**REQUIREMENT**. In the listing below, start your output at the line with "rw [Bool.eq_iff_iff]" and end it after the line with "exact ⟨'[', hin.subset", copying every line exactly.

***** INFORMATION SHOWN *****

-- pv_equiv track=rewrite | github.com/shanewilkins/roadmap | roadmap/adapters/persistence/persistence.py | _needs_quoting
-- ===== SOURCE A (Python) =====
-- def _needs_quoting(value: str) -> bool:
--     """Check if value contains special YAML characters requiring quoting.
--
--     Args:
--         value: Value to check
--
--     Returns:
--         True if value needs quoting
--     """
--     special_chars = [
--         ":",
--         "#",
--         "@",
--         "`",
--         "|",
--         ">",
--         "*",
--         "&",
--         "!",
--         "%",
--         "{",
--         "}",
--         "[",
--         "]",
--     ]
--     return any(char in value for char in special_chars)
-- ===== SOURCE B (Python) =====
-- def _needs_quoting(value: str) -> bool:
--     special = frozenset(":#@`|>*&!%{}[]")
--     return bool(set(value) & special)
-- ===== Notes on version B (the rewrite author's own statement) =====
-- stated objective: idiomatic
-- what changed: B deduplicates the string into a set of characters once and tests emptiness of its intersection with a frozenset of the 14 special characters, instead of A's loop over the 14 specials each doing a substring scan.
import Mathlib
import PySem

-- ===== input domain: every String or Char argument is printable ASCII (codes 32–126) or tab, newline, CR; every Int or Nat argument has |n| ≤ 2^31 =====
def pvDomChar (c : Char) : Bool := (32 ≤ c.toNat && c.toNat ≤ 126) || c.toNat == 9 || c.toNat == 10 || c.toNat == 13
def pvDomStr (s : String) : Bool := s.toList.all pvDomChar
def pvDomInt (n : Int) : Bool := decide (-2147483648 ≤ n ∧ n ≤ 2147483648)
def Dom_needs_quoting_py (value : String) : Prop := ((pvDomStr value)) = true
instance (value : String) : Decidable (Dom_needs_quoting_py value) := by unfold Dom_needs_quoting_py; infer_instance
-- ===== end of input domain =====

-- B replaces A's 14 substring scans by one set of the string's characters intersected with the special-character set (idiomatic; not measured faster).
-- ===== PORT A =====
-- Port of A: loop over the 14 special strings, each tested with substring 'in'.
def needs_quoting_py (value : String) : Bool :=
  let special_chars : List String :=
    [":", "#", "@", "`", "|", ">", "*", "&", "!", "%", "{", "}", "[", "]"]
  special_chars.any (fun ch => PySem.Str.isIn ch value)

-- ===== PORT B =====
-- Port of B: the set of the string's characters, intersected with the special set.
def needs_quoting_py_alt (value : String) : Bool :=
  let special : PySem.Set Char :=
    PySem.Set.ofList [':', '#', '@', '`', '|', '>', '*', '&', '!', '%', '{', '}', '[', ']']
  let chars : PySem.Set Char := PySem.Set.ofList value.toList
  !(PySem.Set.inter chars special).isEmpty

-- ===== PRECONDITION & SPEC =====
def Spec_needs_quoting_py (value : String) (out : Bool) : Prop := out = needs_quoting_py_alt value
instance (value : String) (out : Bool) : Decidable (Spec_needs_quoting_py value out) := by unfold Spec_needs_quoting_py; infer_instance

-- ===== CLAIM (what is proved, stated in full; the proofs are below) =====
def Claim_equal_needs_quoting_py : Prop := ∀ (value : String), Dom_needs_quoting_py value → Spec_needs_quoting_py value (needs_quoting_py value)

-- ===== LEMMAS AND PROOFS =====

-- ===== VERDICT (by name: the statement is the Claim_ definition above) =====
theorem needs_quoting_py_spec : Claim_equal_needs_quoting_py := by
  intro value _
  unfold Spec_needs_quoting_py needs_quoting_py needs_quoting_py_alt
  rw [Bool.eq_iff_iff]
  simp only [List.any_eq_true, Bool.not_eq_true', List.isEmpty_eq_false_iff_exists_mem,
    PySem.Set.mem_inter, PySem.Set.mem_ofList]
  constructor
  · rintro ⟨s, hs, hin⟩
    rw [PySem.Str.isIn_iff_infix] at hin
    fin_cases hs <;>
      [exact ⟨':', hin.subset (by decide), by decide⟩;
        exact ⟨'#', hin.subset (by decide), by decide⟩;
        exact ⟨'@', hin.subset (by decide), by decide⟩;
        exact ⟨'`', hin.subset (by decide), by decide⟩;
        exact ⟨'|', hin.subset (by decide), by decide⟩;
        exact ⟨'>', hin.subset (by decide), by decide⟩;
        exact ⟨'*', hin.subset (by decide), by decide⟩;
        exact ⟨'&', hin.subset (by decide), by decide⟩;
        exact ⟨'!', hin.subset (by decide), by decide⟩;
        exact ⟨'%', hin.subset (by decide), by decide⟩;
        exact ⟨'{', hin.subset (by decide), by decide⟩;
        exact ⟨'}', hin.subset (by decide), by decide⟩;
        exact ⟨'[', hin.subset (by decide), by decide⟩;
        exact ⟨']', hin.subset (by decide), by decide⟩]
  · rintro ⟨c, hval, hsp⟩
    refine ⟨String.ofList [c], ?_, ?_⟩
    · fin_cases hsp <;> decide
    · rw [PySem.Str.isIn_iff_infix]
      simpa using (List.singleton_infix_iff c value.toList).mpr hval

*****

**WRITTEN SOLUTION**.
  rw [Bool.eq_iff_iff]
  simp only [List.any_eq_true, Bool.not_eq_true', List.isEmpty_eq_false_iff_exists_mem,
    PySem.Set.mem_inter, PySem.Set.mem_ofList]
  constructor
  · rintro ⟨s, hs, hin⟩
    rw [PySem.Str.isIn_iff_infix] at hin
    fin_cases hs <;>
      [exact ⟨':', hin.subset (by decide), by decide⟩;
        exact ⟨'#', hin.subset (by decide), by decide⟩;
        exact ⟨'@', hin.subset (by decide), by decide⟩;
        exact ⟨'`', hin.subset (by decide), by decide⟩;
        exact ⟨'|', hin.subset (by decide), by decide⟩;
        exact ⟨'>', hin.subset (by decide), by decide⟩;
        exact ⟨'*', hin.subset (by decide), by decide⟩;
        exact ⟨'&', hin.subset (by decide), by decide⟩;
        exact ⟨'!', hin.subset (by decide), by decide⟩;
        exact ⟨'%', hin.subset (by decide), by decide⟩;
        exact ⟨'{', hin.subset (by decide), by decide⟩;
        exact ⟨'}', hin.subset (by decide), by decide⟩;
        exact ⟨'[', hin.subset (by decide), by decide⟩;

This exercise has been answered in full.